2 possibilities for what is happening here:

  • The stack operation is in fact done lazily by Dask, but because the data are very that huge, even the minimum required memory for Dask is too much

  • The stack operation is NOT Dask-backed

import numpy as np
import dask.array as da
import xarray as xr
from numpy.random import RandomState

nrows = 20000
ncols = 20000
row_chunks = 500
col_chunks = 500

# Create a reproducible random numpy array
prng = RandomState(1234567890)
numpy_array = prng.rand(1, nrows, ncols)

data = da.from_array(numpy_array, chunks=(1, row_chunks, col_chunks))

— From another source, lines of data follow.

-- pv_equiv track=rewrite | github.com/Lupino/python-psql-utils | psql_utils/record.py | sort_query
-- ===== SOURCE A (Python) =====
-- from typing import Optional, List, Dict, Any, Callable
--
-- def sort_query(
--     query: List[tuple[str, str, Any]],
--     sort_keys: List[str],
-- ) -> List[tuple[str, str, Any]]:
--     ret = []
--     for key in sort_keys:
--         other = []
--         for q in query:
--             if q[0] == key:
--                 ret.append(q)
--             else:
--                 other.append(q)
--
--         query = other
--
--     return ret + query
-- ===== SOURCE B (Python) =====
-- def sort_query(query, sort_keys):
--     key_set = set(sort_keys)
--     buckets = {}
--     rest = []
--     for q in query:
--         if q[0] in key_set:
--             buckets.setdefault(q[0], []).append(q)
--         else:
--             rest.append(q)
--     ret = []
--     seen = set()
--     for key in sort_keys:
--         if key not in seen:
--             seen.add(key)
--             ret.extend(buckets.get(key, []))
--     return ret + rest
-- ===== Notes on version B (the rewrite author's own statement) =====
-- stated objective: faster
-- what changed: A rescans and repartitions the remaining query once per sort key; B makes one bucketing pass over the query (dict keyed by tuple head, plus a rest list) and one deduplicating pass over sort_keys that concatenates the buckets.
import Mathlib
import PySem

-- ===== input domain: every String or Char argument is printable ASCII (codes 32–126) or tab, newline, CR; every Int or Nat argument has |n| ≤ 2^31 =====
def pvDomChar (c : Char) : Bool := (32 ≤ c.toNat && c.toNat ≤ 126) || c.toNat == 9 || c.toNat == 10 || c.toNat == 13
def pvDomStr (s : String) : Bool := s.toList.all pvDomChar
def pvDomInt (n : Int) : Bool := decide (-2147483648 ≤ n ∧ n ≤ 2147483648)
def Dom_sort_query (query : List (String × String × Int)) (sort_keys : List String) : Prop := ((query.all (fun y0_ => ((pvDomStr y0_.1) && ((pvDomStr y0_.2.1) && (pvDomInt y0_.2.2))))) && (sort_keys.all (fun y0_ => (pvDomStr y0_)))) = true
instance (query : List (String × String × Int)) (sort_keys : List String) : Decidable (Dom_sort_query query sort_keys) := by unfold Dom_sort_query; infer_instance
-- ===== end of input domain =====

-- B replaces A's k scan-and-partition passes over the query by one bucketing pass plus one
-- deduplicating pass over sort_keys (faster: O(n+k) instead of O(n*k)).


-- ===== PORT A =====
-- literal transliteration: for each key, one pass over the remaining query splits it
-- into matches (appended to ret) and others; finally ret + leftover query
def sort_query (query : List (String × String × Int)) (sort_keys : List String) : List (String × String × Int) :=
  let st := sort_keys.foldl
    (fun (st : List (String × String × Int) × List (String × String × Int)) key =>
      st.2.foldl
        (fun (st2 : List (String × String × Int) × List (String × String × Int)) q =>
          if q.1 == key then (st2.1 ++ [q], st2.2) else (st2.1, st2.2 ++ [q]))
        (st.1, []))
    ([], query)
  st.1 ++ st.2

-- ===== PORT B =====
-- literal transliteration of Source B: one pass over query builds buckets (dict) and rest,
-- then one pass over sort_keys (with a seen-set) concatenates the buckets
def sort_query_alt (query : List (String × String × Int)) (sort_keys : List String) : List (String × String × Int) :=
  let keySet := PySem.Set.ofList sort_keys
  let br := query.foldl
    (fun (st : PySem.Dict String (List (String × String × Int)) × List (String × String × Int)) q =>
      if keySet.contains q.1 then (st.1.modify q.1 [] (fun l => l ++ [q]), st.2)
      else (st.1, st.2 ++ [q]))
    (PySem.Dict.empty, [])
  let rs := sort_keys.foldl
    (fun (st : List (String × String × Int) × PySem.Set String) key =>
      if st.2.contains key then st
      else (st.1 ++ br.1.getD key [], st.2.add key))
    ([], ∅)
  rs.1 ++ br.2

-- ===== PRECONDITION & SPEC =====
def Spec_sort_query (query : List (String × String × Int)) (sort_keys : List String) (out : List (String × String × Int)) : Prop := out = sort_query_alt query sort_keys
instance (query : List (String × String × Int)) (sort_keys : List String) (out : List (String × String × Int)) : Decidable (Spec_sort_query query sort_keys out) := by unfold Spec_sort_query; infer_instance

-- ===== CLAIM (what is proved, stated in full; the proofs are below) =====
def Claim_equal_sort_query : Prop := ∀ (query : List (String × String × Int)) (sort_keys : List String), Dom_sort_query query sort_keys → Spec_sort_query query sort_keys (sort_query query sort_keys)

-- ===== LEMMAS AND PROOFS =====

-- recursive characterisation of A: peel one key, partition, recurse
def specA : List (String × String × Int) → List String → List (String × String × Int)
  | q, [] => q
  | q, k :: ks => q.filter (fun t => t.1 == k) ++ specA (q.filter (fun t => !(t.1 == k))) ks

-- selection loop: for each unseen key emit f key (the spec of B's second pass)
def selL (f : String → List (String × String × Int)) : PySem.Set String → List String → List (String × String × Int)
  | _, [] => []
  | s, k :: ks => if s.contains k then selL f s ks else f k ++ selL f (s.add k) ks

lemma set_contains_add (s : PySem.Set String) (k x : String) :
    (s.add k).contains x = (s.contains x || x == k) := by
  simp only [PySem.Set.contains]
  by_cases h : x ∈ s.add k
  · simp [h, (PySem.Set.mem_add s k x).mp h]
  · have := (PySem.Set.mem_add s k x).not.mp h
    push_neg at this
    simp [h, this.1, this.2]

lemma not_mem_of_contains_false (s : PySem.Set String) (x : String)
    (h : s.contains x = false) : x ∉ s := by
  intro hm
  rw [(PySem.Set.contains_iff s x).mpr hm] at h
  exact Bool.noConfusion h

-- A's inner pass is a partition
lemma innerA (key : String) : ∀ (q r o : List (String × String × Int)),
    q.foldl (fun (st2 : List (String × String × Int) × List (String × String × Int)) t =>
        if t.1 == key then (st2.1 ++ [t], st2.2) else (st2.1, st2.2 ++ [t])) (r, o)
      = (r ++ q.filter (fun t => t.1 == key), o ++ q.filter (fun t => !(t.1 == key))) := by
  intro q
  induction q with
  | nil => intro r o; simp
  | cons t q ih =>
    intro r o
    rw [List.foldl_cons]
    by_cases h : (t.1 == key) = true
    · rw [if_pos h, ih]
      simp [List.filter_cons, h]
    · rw [if_neg h, ih]
      rw [Bool.not_eq_true] at h
      simp [List.filter_cons, h]

-- A's outer loop computes specA
lemma outerA : ∀ (ks : List String) (r q : List (String × String × Int)),
    (ks.foldl (fun (st : List (String × String × Int) × List (String × String × Int)) key =>
        st.2.foldl (fun (st2 : List (String × String × Int) × List (String × String × Int)) t =>
          if t.1 == key then (st2.1 ++ [t], st2.2) else (st2.1, st2.2 ++ [t])) (st.1, []))
      (r, q)).1
    ++ (ks.foldl (fun (st : List (String × String × Int) × List (String × String × Int)) key =>
        st.2.foldl (fun (st2 : List (String × String × Int) × List (String × String × Int)) t =>
          if t.1 == key then (st2.1 ++ [t], st2.2) else (st2.1, st2.2 ++ [t])) (st.1, []))
      (r, q)).2
    = r ++ specA q ks := by
  intro ks
  induction ks with
  | nil => intro r q; simp [specA]
  | cons k ks ih =>
    intro r q
    simp only [List.foldl_cons, innerA k q r [], List.nil_append, specA]
    rw [ih]
    simp

lemma sort_query_eq_specA (q : List (String × String × Int)) (ks : List String) :
    sort_query q ks = specA q ks := by
  unfold sort_query
  simpa using outerA ks [] q

-- B's bucketing pass: the bucket of a key in the key set is exactly the filter
lemma bucketsB (S : PySem.Set String) :
    ∀ (q : List (String × String × Int))
      (d : PySem.Dict String (List (String × String × Int)))
      (rest : List (String × String × Int)) (k : String), S.contains k = true →
    ((q.foldl (fun (st : PySem.Dict String (List (String × String × Int)) × List (String × String × Int)) t =>
        if S.contains t.1 then (st.1.modify t.1 [] (fun l => l ++ [t]), st.2)
        else (st.1, st.2 ++ [t])) (d, rest)).1).getD k []
      = d.getD k [] ++ q.filter (fun t => t.1 == k) := by
  intro q
  induction q with
  | nil => intro d rest k hk; simp
  | cons t q ih =>
    intro d rest k hk
    rw [List.foldl_cons]
    by_cases hS : S.contains t.1 = true
    · rw [if_pos hS]
      by_cases htk : t.1 = k
      · subst htk
        rw [ih _ _ _ hk, PySem.Dict.getD_modify_self]
        simp [List.filter_cons]
      · rw [ih _ _ _ hk, PySem.Dict.getD_modify_of_ne d [] _ (Ne.symm htk)]
        simp [htk]
    · rw [if_neg hS, ih _ _ _ hk]
      rw [Bool.not_eq_true] at hS
      have htk : (t.1 == k) = false := by
        rw [beq_eq_false_iff_ne]
        intro h; rw [h, hk] at hS; exact Bool.noConfusion hS
      simp [List.filter_cons, htk]

-- B's bucketing pass: rest collects exactly the tuples whose key is not in the set
lemma restB (S : PySem.Set String) :
    ∀ (q : List (String × String × Int))
      (d : PySem.Dict String (List (String × String × Int)))
      (rest : List (String × String × Int)),
    (q.foldl (fun (st : PySem.Dict String (List (String × String × Int)) × List (String × String × Int)) t =>
        if S.contains t.1 then (st.1.modify t.1 [] (fun l => l ++ [t]), st.2)
        else (st.1, st.2 ++ [t])) (d, rest)).2
      = rest ++ q.filter (fun t => !(S.contains t.1)) := by
  intro q
  induction q with
  | nil => intro d rest; simp
  | cons t q ih =>
    intro d rest
    rw [List.foldl_cons]
    by_cases hS : S.contains t.1 = true
    · rw [if_pos hS, ih]
      simp [(PySem.Set.contains_iff S t.1).mp hS]
    · rw [if_neg hS, ih]
      rw [Bool.not_eq_true] at hS
      simp [not_mem_of_contains_false S t.1 hS]

-- B's second pass computes selL
lemma selB (f : String → List (String × String × Int)) :
    ∀ (ks : List String) (r : List (String × String × Int)) (s : PySem.Set String),
    (ks.foldl (fun (st : List (String × String × Int) × PySem.Set String) key =>
        if st.2.contains key then st else (st.1 ++ f key, st.2.add key)) (r, s)).1
      = r ++ selL f s ks := by
  intro ks
  induction ks with
  | nil => intro r s; simp [selL]
  | cons k ks ih =>
    intro r s
    rw [List.foldl_cons]
    by_cases h : s.contains k = true
    · rw [if_pos h, ih]
      simp only [selL, h, if_true]
    · rw [if_neg h, ih]
      simp only [selL]
      rw [if_neg h, List.append_assoc]

lemma selL_congr (f g : String → List (String × String × Int)) :
    ∀ (ks : List String) (s : PySem.Set String),
    (∀ k, s.contains k = false → k ∈ ks → f k = g k) →
    selL f s ks = selL g s ks := by
  intro ks
  induction ks with
  | nil => intro s _; rfl
  | cons k ks ih =>
    intro s h
    by_cases hc : s.contains k = true
    · simp only [selL, hc, if_true]
      exact ih s (fun k' h1 h2 => h k' h1 (List.mem_cons_of_mem _ h2))
    · simp only [selL]
      rw [if_neg hc, if_neg hc]
      rw [h k (Bool.eq_false_iff.mpr hc) List.mem_cons_self]
      rw [ih (s.add k)]
      intro k' h1 h2
      rw [set_contains_add] at h1
      exact h k' (Bool.or_eq_false_iff.mp h1).1 (List.mem_cons_of_mem _ h2)

-- the key lemma: specA equals B's selection plus the untouched remainder
lemma specA_eq_sel :
    ∀ (ks : List String) (q : List (String × String × Int)) (s : PySem.Set String),
    (∀ t ∈ q, s.contains t.1 = false) →
    specA q ks = selL (fun k => q.filter (fun t => t.1 == k)) s ks
                 ++ q.filter (fun t => !(ks.contains t.1)) := by
  intro ks
  induction ks with
  | nil =>
    intro q s _
    simp [specA, selL]
  | cons k ks ih =>
    intro q s hq
    by_cases hc : s.contains k = true
    · have hne : ∀ t ∈ q, (t.1 == k) = false := by
        intro t ht
        rw [beq_eq_false_iff_ne]
        intro h
        have := hq t ht
        rw [h, hc] at this
        exact Bool.noConfusion this
      have h1 : q.filter (fun t => t.1 == k) = [] :=
        List.filter_eq_nil_iff.mpr (fun t ht => by simp [hne t ht])
      have h2 : q.filter (fun t => !(t.1 == k)) = q :=
        List.filter_eq_self.mpr (fun t ht => by simp [hne t ht])
      have h3 : q.filter (fun t => !((k :: ks).contains t.1))
              = q.filter (fun t => !(ks.contains t.1)) := by
        apply List.filter_congr
        intro t ht
        rw [List.contains_cons, hne t ht, Bool.false_or]
      simp only [specA, h1, h2, List.nil_append, selL, hc, if_true, h3]
      exact ih q s hq
    · have hq' : ∀ t ∈ q.filter (fun t => !(t.1 == k)), (s.add k).contains t.1 = false := by
        intro t ht
        rw [List.mem_filter] at ht
        rw [set_contains_add]
        rw [hq t ht.1]
        have h2 := ht.2
        rw [Bool.not_eq_eq_eq_not, Bool.not_true] at h2
        rw [h2]
        rfl
      have ihq := ih (q.filter (fun t => !(t.1 == k))) (s.add k) hq'
      have hsel : selL (fun k' => (q.filter (fun t => !(t.1 == k))).filter (fun t => t.1 == k')) (s.add k) ks
                = selL (fun k' => q.filter (fun t => t.1 == k')) (s.add k) ks := by
        apply selL_congr
        intro k' h1 _
        rw [set_contains_add] at h1
        have hk'k : ¬ k' = k := beq_eq_false_iff_ne.mp (Bool.or_eq_false_iff.mp h1).2
        rw [List.filter_filter]
        apply List.filter_congr
        intro t _
        by_cases h : t.1 = k'
        · have e1 : (t.1 == k') = true := beq_iff_eq.mpr h
          have e2 : (t.1 == k) = false := by
            rw [beq_eq_false_iff_ne]
            intro hh; exact hk'k (h.symm.trans hh)
          simp [e1, e2]
        · have e1 : (t.1 == k') = false := beq_eq_false_iff_ne.mpr h
          simp [e1]
      have hrem : (q.filter (fun t => !(t.1 == k))).filter (fun t => !(ks.contains t.1))
                = q.filter (fun t => !((k :: ks).contains t.1)) := by
        rw [List.filter_filter]
        apply List.filter_congr
        intro t _
        rw [List.contains_cons, Bool.not_or, Bool.and_comm]
      simp only [specA, selL]
      rw [if_neg hc, ihq, hsel, hrem, List.append_assoc]

lemma ofList_contains_eq (l : List String) (x : String) :
    (PySem.Set.ofList l).contains x = l.contains x := by
  by_cases h : x ∈ l
  · simp [PySem.Set.contains, (PySem.Set.mem_ofList l x).mpr h, h]
  · simp [PySem.Set.contains, (PySem.Set.mem_ofList l x).not.mpr h, h]

lemma altB (q : List (String × String × Int)) (ks : List String) :
    sort_query_alt q ks = selL (fun k => q.filter (fun t => t.1 == k)) ∅ ks
      ++ q.filter (fun t => !(ks.contains t.1)) := by
  unfold sort_query_alt
  simp only [selB, restB, List.nil_append]
  have h1 : selL (fun k =>
      ((q.foldl (fun (st : PySem.Dict String (List (String × String × Int)) × List (String × String × Int)) t =>
        if (PySem.Set.ofList ks).contains t.1 then (st.1.modify t.1 [] (fun l => l ++ [t]), st.2)
        else (st.1, st.2 ++ [t])) (PySem.Dict.empty, [])).1).getD k []) ∅ ks
      = selL (fun k => q.filter (fun t => t.1 == k)) ∅ ks := by
    apply selL_congr
    intro k _ hk
    rw [bucketsB (PySem.Set.ofList ks) q PySem.Dict.empty [] k
      (by rw [ofList_contains_eq]; exact List.contains_iff_mem.mpr hk)]
    rfl
  rw [h1]
  congr 1
  apply List.filter_congr
  intro t _
  rw [ofList_contains_eq]

-- ===== VERDICT (by name: the statement is the Claim_ definition above) =====
theorem sort_query_spec : Claim_equal_sort_query := by
  unfold Claim_equal_sort_query
  intro query sort_keys _
  unfold Spec_sort_query
  rw [sort_query_eq_specA, altB]
  exact specA_eq_sel sort_keys query ∅ (fun t _ => rfl)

def create_band(data, x, y, band_name):

    return xr.DataArray(data,
                        dims=('band', 'y', 'x'),
                        coords={'band': [band_name],
                                'y': y,
                                'x': x})

def create_coords(data, left, top, celly, cellx):
    nrows = data.shape[-2]
    ncols = data.shape[-1]
    right = left + cellx*ncols
    bottom = top - celly*nrows
    x = np.linspace(left, right, ncols) + cellx/2.0
    y = np.linspace(top, bottom, nrows) - celly/2.0
    return x, y

x, y = create_coords(data, 1000, 2000, 30, 30)

bands = ['blue', 'green', 'red', 'nir']
times = ['t1', 't2', 't3']
bands_list = [create_band(data, x, y, band) for band in bands]

src = []

for time in times:

    src_t = xr.concat(bands_list, dim='band')\
                    .assign_coords({'time': [time]})


concatenated = xr.concat(src, dim='time')
# computed = concatenated.compute() # "computed" is ~35.8GB

stacked = concatenated.stack(sample=('y','x','time'))

transposed = stacked.T

One can try to change the values of nrows and ncols in order to vary the size of concatenated. And for performance we could/should vary the chunks too.

Note: I even tried this

concatenated = xr.open_dataarray("concatenated.nc", chunks=10)

This is in order to be sure it's a Dask-backed DataArray and to be able to adjust the chunks too. I tried different value/s for chunks: but always out of memory.